# [TASK PROMPT]
Look through the material below and copy exactly the lines from the line with "-- stated objective: alternative" to the line with "-- B replaces A's single", those two lines included.

# [DATA TO EXAMINE]

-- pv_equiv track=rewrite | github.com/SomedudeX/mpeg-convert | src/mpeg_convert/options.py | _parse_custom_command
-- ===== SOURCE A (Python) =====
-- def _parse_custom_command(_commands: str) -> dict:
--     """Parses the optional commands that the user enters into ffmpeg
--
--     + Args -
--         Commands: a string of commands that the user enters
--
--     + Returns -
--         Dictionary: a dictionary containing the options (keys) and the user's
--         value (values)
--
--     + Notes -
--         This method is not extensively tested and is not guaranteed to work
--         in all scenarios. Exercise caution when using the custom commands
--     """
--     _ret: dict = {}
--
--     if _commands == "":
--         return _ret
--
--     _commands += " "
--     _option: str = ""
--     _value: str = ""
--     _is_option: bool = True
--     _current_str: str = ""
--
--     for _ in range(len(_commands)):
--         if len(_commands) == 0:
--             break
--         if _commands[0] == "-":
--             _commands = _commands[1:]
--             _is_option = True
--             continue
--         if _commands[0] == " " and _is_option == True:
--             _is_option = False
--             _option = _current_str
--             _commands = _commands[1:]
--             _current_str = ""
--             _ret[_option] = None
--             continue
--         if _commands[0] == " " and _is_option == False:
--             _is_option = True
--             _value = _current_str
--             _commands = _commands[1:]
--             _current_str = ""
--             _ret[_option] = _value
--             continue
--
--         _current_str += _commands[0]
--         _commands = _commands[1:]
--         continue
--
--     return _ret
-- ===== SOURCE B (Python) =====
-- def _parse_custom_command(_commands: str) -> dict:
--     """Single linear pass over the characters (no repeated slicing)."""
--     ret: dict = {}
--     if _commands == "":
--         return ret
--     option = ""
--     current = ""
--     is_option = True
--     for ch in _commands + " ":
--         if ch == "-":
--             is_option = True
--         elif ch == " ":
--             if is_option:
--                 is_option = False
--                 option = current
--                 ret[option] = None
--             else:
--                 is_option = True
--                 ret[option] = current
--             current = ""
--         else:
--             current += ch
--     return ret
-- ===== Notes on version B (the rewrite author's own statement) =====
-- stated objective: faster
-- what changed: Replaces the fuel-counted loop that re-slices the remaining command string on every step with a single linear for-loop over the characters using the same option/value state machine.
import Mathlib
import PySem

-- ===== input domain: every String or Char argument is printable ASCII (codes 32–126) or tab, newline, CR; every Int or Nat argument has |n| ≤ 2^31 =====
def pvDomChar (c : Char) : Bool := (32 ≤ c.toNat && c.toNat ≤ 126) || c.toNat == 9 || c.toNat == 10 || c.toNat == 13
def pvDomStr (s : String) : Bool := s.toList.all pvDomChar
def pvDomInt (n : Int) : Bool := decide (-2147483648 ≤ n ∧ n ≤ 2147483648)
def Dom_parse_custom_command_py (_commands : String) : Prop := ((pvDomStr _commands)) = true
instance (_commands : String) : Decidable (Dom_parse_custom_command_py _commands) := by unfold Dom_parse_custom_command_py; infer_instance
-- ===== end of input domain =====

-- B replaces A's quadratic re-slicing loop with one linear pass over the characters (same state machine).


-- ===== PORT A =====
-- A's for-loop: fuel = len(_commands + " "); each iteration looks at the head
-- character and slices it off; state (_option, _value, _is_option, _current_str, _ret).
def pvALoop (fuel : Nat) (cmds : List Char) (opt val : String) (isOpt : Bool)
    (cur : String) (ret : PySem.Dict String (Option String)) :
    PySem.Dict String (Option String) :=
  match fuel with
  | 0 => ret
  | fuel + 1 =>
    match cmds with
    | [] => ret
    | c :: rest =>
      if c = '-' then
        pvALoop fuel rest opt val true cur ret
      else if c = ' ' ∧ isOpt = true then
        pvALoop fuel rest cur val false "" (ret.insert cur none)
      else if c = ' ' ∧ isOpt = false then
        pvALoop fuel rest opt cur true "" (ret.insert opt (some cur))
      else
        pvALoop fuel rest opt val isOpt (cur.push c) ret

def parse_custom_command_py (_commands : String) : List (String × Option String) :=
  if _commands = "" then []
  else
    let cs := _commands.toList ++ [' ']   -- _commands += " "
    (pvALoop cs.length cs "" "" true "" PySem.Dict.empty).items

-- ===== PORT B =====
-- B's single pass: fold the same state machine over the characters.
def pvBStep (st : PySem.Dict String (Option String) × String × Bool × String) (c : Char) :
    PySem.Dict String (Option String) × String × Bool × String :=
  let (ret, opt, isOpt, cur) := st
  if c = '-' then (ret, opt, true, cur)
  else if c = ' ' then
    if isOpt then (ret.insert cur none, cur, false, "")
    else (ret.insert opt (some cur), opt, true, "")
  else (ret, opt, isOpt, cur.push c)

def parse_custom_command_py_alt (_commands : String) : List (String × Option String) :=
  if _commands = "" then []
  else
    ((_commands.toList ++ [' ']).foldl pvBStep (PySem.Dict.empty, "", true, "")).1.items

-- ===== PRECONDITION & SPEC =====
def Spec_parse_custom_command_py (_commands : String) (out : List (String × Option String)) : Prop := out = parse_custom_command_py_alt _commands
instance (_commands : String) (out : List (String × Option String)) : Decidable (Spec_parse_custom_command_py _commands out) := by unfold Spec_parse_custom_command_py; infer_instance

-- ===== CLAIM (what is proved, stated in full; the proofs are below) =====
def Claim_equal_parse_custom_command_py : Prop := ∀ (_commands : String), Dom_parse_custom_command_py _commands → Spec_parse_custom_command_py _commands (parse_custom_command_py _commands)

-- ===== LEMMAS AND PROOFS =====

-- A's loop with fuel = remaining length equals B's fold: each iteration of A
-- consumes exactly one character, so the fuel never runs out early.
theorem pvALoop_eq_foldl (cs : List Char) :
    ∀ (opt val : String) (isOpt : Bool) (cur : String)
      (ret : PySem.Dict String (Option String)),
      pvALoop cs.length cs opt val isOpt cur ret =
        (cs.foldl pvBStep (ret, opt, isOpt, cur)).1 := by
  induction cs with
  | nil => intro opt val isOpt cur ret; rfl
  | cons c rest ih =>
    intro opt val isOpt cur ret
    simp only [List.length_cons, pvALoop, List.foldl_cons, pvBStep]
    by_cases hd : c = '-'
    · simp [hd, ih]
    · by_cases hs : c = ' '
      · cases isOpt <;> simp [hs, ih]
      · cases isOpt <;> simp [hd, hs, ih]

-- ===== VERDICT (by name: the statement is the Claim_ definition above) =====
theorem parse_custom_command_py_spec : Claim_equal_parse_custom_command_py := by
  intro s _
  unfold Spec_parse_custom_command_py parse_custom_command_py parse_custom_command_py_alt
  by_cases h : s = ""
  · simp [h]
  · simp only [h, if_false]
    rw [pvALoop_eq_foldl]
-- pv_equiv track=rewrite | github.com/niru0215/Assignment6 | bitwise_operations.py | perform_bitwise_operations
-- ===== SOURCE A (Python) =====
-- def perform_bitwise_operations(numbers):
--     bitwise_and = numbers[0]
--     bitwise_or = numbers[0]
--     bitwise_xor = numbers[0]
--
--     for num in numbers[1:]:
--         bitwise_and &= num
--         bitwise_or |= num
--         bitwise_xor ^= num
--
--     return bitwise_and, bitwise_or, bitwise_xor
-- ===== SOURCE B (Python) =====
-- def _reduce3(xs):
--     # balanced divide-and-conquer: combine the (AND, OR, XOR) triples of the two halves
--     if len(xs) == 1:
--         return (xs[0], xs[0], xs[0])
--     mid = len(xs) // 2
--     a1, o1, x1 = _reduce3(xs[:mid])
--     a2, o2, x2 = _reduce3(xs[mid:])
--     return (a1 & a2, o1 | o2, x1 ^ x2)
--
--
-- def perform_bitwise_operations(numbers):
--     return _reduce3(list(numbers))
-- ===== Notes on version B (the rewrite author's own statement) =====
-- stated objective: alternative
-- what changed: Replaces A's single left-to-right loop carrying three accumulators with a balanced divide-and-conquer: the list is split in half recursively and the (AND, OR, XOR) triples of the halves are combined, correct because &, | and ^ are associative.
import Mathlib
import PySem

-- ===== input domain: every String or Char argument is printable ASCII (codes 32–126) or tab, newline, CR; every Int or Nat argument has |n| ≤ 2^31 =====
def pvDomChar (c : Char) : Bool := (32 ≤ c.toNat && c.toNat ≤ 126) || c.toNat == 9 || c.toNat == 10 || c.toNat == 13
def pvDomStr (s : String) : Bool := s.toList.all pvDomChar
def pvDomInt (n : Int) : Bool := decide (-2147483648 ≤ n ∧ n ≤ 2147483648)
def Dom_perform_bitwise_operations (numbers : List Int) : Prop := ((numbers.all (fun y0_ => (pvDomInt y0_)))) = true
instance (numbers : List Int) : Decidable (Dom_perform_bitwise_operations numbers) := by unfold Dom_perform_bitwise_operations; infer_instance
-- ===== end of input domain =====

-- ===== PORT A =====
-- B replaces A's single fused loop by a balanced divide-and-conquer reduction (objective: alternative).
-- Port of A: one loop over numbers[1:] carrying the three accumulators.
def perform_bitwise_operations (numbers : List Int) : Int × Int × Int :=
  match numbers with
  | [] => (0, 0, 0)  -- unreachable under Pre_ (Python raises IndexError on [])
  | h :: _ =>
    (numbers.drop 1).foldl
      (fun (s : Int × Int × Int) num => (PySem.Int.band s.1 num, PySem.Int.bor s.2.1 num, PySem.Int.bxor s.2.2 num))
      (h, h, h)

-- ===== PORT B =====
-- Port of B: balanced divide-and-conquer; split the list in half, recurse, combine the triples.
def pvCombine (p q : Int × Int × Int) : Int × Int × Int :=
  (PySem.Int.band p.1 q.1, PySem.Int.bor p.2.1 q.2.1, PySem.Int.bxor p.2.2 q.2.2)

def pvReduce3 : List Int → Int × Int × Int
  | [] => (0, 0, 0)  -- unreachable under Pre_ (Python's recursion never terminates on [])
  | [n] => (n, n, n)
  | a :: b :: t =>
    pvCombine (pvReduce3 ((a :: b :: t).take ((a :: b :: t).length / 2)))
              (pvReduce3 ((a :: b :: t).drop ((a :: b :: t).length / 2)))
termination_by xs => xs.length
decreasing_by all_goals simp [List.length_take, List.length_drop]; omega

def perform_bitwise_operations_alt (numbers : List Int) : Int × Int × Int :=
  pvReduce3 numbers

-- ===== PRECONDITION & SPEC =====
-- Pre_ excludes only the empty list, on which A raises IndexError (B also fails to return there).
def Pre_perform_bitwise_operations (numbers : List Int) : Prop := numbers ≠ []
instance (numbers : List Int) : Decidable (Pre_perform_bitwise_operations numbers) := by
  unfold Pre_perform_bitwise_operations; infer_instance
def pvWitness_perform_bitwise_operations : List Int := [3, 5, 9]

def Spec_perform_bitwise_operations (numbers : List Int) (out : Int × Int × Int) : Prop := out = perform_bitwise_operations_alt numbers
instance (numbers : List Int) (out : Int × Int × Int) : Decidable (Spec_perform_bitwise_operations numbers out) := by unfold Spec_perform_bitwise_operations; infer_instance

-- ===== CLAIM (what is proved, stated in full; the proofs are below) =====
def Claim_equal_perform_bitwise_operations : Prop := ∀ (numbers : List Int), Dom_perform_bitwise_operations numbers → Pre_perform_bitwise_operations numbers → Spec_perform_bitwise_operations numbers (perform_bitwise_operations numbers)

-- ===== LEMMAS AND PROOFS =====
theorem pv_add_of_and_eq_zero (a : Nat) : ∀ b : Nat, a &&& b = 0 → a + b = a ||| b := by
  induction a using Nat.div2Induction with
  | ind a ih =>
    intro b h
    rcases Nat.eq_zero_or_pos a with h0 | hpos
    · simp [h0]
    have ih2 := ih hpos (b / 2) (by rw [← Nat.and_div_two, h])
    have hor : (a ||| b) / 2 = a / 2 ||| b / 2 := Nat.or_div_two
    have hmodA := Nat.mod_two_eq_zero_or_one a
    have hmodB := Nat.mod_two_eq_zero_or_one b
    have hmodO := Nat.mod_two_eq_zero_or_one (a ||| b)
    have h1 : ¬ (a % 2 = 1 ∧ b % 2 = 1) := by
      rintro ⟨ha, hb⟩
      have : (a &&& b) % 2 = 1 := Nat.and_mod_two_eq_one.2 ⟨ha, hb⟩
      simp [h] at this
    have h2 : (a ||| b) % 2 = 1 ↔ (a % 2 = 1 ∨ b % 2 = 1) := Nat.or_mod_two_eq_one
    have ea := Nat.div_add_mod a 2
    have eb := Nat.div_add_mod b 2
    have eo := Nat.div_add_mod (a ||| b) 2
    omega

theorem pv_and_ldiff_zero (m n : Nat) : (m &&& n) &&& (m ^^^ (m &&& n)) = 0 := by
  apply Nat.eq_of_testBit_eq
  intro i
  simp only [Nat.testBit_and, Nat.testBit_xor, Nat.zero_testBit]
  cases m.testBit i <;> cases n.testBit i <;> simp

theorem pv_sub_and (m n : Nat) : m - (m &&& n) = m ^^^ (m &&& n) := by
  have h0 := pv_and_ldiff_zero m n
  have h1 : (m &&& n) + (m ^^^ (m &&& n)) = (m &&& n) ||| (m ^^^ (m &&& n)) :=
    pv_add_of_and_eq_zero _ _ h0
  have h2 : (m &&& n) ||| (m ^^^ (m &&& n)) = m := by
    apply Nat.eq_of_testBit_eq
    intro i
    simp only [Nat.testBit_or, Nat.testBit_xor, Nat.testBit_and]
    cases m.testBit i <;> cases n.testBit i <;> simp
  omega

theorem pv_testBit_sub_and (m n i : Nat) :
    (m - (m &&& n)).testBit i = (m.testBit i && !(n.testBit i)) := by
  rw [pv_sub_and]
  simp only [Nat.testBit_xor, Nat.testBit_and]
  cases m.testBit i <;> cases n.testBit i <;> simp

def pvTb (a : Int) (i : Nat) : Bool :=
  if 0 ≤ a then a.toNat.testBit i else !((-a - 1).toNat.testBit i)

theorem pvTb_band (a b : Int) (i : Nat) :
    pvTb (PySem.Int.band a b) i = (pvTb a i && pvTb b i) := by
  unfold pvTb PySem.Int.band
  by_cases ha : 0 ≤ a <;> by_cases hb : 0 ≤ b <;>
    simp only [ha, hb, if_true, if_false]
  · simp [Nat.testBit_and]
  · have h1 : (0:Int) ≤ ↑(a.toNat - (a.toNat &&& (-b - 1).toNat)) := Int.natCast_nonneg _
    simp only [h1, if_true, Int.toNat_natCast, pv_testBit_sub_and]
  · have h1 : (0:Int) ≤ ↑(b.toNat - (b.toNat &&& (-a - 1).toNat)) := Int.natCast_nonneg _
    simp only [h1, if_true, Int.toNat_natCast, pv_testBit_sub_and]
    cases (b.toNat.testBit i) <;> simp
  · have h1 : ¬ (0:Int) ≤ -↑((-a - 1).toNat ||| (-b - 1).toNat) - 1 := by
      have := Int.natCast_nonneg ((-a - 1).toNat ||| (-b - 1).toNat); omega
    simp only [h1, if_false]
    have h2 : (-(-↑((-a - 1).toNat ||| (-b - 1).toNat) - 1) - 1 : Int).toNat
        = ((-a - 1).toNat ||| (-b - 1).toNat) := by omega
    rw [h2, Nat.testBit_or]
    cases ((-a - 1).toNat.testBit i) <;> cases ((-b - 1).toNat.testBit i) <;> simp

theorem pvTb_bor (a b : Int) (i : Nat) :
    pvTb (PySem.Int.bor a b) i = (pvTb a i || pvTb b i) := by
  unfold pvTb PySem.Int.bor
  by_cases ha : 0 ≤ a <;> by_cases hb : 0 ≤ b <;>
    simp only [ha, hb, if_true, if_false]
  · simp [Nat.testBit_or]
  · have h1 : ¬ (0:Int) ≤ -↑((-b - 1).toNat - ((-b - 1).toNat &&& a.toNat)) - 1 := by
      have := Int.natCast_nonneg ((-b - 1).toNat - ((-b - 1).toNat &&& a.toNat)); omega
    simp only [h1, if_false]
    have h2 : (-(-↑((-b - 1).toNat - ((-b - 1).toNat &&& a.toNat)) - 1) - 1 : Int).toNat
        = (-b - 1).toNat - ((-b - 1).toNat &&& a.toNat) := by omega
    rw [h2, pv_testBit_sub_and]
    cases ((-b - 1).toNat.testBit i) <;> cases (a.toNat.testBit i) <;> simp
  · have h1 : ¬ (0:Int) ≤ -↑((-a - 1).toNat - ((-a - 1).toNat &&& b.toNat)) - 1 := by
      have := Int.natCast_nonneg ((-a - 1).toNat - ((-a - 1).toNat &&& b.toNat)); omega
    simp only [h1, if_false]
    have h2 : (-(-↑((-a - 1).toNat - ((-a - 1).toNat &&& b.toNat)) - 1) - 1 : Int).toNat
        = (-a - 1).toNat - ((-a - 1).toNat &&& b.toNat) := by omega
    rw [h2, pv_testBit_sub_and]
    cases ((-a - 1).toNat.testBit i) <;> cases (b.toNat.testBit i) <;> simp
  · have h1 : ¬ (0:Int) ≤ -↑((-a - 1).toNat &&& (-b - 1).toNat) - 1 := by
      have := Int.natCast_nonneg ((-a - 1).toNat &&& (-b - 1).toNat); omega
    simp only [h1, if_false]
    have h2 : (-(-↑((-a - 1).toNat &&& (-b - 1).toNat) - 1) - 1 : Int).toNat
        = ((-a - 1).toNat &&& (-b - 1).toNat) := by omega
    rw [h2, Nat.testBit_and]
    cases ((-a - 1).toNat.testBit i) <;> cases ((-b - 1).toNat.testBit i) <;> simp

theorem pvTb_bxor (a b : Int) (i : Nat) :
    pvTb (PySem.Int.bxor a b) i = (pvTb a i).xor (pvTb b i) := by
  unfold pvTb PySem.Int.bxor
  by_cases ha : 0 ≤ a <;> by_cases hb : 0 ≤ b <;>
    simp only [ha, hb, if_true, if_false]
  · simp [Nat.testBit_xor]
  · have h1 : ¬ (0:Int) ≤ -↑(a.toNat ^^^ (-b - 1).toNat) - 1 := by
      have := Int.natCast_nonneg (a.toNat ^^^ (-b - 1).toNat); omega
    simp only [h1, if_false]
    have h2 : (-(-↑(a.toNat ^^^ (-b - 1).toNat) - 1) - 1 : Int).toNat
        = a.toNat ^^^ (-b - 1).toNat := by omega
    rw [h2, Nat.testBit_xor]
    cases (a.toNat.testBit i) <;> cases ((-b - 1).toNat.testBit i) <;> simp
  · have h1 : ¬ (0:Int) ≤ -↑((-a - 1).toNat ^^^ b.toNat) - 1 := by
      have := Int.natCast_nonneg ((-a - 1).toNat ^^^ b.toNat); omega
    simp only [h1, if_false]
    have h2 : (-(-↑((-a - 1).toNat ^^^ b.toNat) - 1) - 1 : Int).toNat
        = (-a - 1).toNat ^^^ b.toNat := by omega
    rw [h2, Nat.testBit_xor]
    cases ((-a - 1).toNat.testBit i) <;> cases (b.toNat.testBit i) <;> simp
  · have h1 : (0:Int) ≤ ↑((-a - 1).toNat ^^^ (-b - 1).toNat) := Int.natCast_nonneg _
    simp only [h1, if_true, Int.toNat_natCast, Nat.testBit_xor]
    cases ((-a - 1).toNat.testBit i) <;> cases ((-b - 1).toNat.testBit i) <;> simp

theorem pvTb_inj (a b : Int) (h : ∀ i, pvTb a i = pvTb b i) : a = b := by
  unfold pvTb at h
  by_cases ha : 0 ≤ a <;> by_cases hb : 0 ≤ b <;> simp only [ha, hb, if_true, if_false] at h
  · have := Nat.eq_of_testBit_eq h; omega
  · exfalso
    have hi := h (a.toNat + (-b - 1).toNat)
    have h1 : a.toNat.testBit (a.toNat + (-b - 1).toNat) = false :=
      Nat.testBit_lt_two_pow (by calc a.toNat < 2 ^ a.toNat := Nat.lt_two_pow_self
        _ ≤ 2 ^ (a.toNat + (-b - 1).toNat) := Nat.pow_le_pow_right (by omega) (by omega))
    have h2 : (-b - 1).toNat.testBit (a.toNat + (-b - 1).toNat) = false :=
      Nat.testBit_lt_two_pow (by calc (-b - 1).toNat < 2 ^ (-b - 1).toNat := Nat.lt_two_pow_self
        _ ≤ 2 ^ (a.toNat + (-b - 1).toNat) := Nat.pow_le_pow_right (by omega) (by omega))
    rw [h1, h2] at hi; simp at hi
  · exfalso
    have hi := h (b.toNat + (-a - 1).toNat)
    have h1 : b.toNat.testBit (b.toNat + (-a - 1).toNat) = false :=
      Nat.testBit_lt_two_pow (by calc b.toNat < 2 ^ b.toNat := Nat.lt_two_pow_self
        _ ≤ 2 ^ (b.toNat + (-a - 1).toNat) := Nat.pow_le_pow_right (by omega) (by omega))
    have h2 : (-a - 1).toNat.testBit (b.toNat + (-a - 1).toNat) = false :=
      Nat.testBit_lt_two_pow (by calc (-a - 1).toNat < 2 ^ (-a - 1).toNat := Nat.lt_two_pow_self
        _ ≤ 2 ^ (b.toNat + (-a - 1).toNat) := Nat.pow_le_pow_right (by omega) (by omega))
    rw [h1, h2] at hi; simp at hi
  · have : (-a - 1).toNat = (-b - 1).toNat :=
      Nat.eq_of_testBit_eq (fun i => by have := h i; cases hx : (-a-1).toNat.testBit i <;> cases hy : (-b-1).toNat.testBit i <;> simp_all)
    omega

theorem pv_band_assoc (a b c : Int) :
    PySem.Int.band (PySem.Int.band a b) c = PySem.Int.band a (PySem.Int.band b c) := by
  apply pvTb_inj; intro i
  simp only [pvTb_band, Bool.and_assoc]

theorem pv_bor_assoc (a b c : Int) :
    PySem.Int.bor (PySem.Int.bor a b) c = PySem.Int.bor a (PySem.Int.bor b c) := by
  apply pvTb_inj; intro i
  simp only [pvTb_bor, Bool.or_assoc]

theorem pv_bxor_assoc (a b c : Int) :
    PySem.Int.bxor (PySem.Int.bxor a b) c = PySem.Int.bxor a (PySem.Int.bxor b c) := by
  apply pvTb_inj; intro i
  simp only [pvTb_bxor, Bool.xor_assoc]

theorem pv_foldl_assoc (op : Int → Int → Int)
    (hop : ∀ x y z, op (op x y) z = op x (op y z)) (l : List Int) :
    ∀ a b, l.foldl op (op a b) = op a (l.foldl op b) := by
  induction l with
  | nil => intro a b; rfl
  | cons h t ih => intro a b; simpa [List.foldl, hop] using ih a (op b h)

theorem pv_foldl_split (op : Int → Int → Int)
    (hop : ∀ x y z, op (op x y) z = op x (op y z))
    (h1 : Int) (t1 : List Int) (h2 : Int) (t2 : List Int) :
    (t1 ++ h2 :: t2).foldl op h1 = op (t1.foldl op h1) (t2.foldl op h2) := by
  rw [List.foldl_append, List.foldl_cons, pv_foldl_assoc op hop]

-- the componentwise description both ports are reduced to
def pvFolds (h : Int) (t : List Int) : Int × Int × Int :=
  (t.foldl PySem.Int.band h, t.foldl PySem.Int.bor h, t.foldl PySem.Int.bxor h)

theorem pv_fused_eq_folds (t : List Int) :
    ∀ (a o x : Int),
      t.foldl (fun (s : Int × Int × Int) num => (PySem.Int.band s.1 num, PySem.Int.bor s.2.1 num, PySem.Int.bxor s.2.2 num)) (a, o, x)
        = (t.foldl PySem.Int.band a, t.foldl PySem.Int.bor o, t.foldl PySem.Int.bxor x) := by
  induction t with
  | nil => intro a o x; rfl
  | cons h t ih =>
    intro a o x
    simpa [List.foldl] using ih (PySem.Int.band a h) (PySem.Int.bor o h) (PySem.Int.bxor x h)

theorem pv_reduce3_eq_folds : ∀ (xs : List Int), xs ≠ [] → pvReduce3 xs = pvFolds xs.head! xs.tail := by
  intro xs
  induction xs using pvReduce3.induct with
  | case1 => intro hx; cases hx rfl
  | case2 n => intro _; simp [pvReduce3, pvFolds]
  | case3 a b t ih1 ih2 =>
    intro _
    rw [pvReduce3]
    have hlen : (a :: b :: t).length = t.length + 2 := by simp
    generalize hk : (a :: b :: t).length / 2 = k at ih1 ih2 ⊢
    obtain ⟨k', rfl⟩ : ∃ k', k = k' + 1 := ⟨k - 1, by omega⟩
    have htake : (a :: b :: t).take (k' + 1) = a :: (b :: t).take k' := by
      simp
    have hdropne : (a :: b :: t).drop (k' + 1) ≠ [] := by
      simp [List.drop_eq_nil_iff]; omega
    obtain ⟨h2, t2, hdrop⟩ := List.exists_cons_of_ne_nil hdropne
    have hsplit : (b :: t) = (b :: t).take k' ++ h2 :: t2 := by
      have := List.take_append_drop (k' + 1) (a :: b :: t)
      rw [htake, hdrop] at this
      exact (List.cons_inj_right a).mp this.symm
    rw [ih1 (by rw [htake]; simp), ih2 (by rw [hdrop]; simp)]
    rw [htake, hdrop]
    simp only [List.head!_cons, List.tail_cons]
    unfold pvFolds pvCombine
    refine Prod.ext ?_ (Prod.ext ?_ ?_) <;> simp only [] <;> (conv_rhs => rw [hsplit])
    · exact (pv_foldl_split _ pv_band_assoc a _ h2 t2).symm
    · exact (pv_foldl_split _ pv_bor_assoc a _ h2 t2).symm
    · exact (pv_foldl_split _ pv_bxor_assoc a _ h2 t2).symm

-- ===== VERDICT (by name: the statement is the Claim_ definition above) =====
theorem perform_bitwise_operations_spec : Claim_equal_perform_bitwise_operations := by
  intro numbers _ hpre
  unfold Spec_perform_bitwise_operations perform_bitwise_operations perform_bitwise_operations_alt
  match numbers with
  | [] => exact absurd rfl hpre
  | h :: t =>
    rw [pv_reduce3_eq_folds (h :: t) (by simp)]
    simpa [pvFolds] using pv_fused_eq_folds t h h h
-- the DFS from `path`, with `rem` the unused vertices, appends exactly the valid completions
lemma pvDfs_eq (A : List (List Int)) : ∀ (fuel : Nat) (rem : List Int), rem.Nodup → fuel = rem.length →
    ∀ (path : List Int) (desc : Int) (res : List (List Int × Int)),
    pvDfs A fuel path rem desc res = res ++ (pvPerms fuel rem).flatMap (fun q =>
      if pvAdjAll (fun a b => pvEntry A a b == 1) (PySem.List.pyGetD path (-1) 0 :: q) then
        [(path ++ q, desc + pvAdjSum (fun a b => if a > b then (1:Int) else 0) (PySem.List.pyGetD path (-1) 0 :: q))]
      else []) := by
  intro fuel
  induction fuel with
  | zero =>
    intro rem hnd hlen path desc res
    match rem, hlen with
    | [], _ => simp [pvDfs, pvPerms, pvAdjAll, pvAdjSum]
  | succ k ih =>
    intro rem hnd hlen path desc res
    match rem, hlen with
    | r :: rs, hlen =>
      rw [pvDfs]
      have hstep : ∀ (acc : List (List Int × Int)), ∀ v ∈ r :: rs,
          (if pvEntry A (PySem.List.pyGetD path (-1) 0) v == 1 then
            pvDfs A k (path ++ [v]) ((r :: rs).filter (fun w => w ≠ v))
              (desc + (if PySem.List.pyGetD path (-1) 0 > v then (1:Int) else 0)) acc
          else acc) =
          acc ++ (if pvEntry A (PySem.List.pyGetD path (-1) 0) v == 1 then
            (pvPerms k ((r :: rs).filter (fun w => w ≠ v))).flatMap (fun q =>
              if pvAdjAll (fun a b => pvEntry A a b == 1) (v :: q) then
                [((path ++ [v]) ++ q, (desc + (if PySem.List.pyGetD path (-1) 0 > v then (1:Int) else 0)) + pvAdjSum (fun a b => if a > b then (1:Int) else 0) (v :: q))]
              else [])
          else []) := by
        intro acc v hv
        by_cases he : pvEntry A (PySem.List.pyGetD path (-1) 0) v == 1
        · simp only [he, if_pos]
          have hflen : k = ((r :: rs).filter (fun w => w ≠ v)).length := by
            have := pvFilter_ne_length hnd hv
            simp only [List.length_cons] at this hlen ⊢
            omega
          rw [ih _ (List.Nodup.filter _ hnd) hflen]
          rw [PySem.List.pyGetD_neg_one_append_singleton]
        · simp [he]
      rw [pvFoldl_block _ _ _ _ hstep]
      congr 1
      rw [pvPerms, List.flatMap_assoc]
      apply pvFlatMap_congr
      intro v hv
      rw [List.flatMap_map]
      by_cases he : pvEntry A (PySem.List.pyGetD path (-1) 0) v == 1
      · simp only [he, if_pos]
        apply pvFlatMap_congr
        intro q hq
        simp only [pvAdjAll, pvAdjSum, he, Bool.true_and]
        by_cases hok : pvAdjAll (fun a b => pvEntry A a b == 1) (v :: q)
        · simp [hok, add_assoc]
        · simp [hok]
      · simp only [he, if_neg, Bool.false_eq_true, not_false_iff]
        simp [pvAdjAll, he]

# [TASK RESPONSE]
-- stated objective: alternative
-- what changed: Replaces A's single left-to-right loop carrying three accumulators with a balanced divide-and-conquer: the list is split in half recursively and the (AND, OR, XOR) triples of the halves are combined, correct because &, | and ^ are associative.
import Mathlib
import PySem

-- ===== input domain: every String or Char argument is printable ASCII (codes 32–126) or tab, newline, CR; every Int or Nat argument has |n| ≤ 2^31 =====
def pvDomChar (c : Char) : Bool := (32 ≤ c.toNat && c.toNat ≤ 126) || c.toNat == 9 || c.toNat == 10 || c.toNat == 13
def pvDomStr (s : String) : Bool := s.toList.all pvDomChar
def pvDomInt (n : Int) : Bool := decide (-2147483648 ≤ n ∧ n ≤ 2147483648)
def Dom_perform_bitwise_operations (numbers : List Int) : Prop := ((numbers.all (fun y0_ => (pvDomInt y0_)))) = true
instance (numbers : List Int) : Decidable (Dom_perform_bitwise_operations numbers) := by unfold Dom_perform_bitwise_operations; infer_instance
-- ===== end of input domain =====

-- ===== PORT A =====
-- B replaces A's single fused loop by a balanced divide-and-conquer reduction (objective: alternative).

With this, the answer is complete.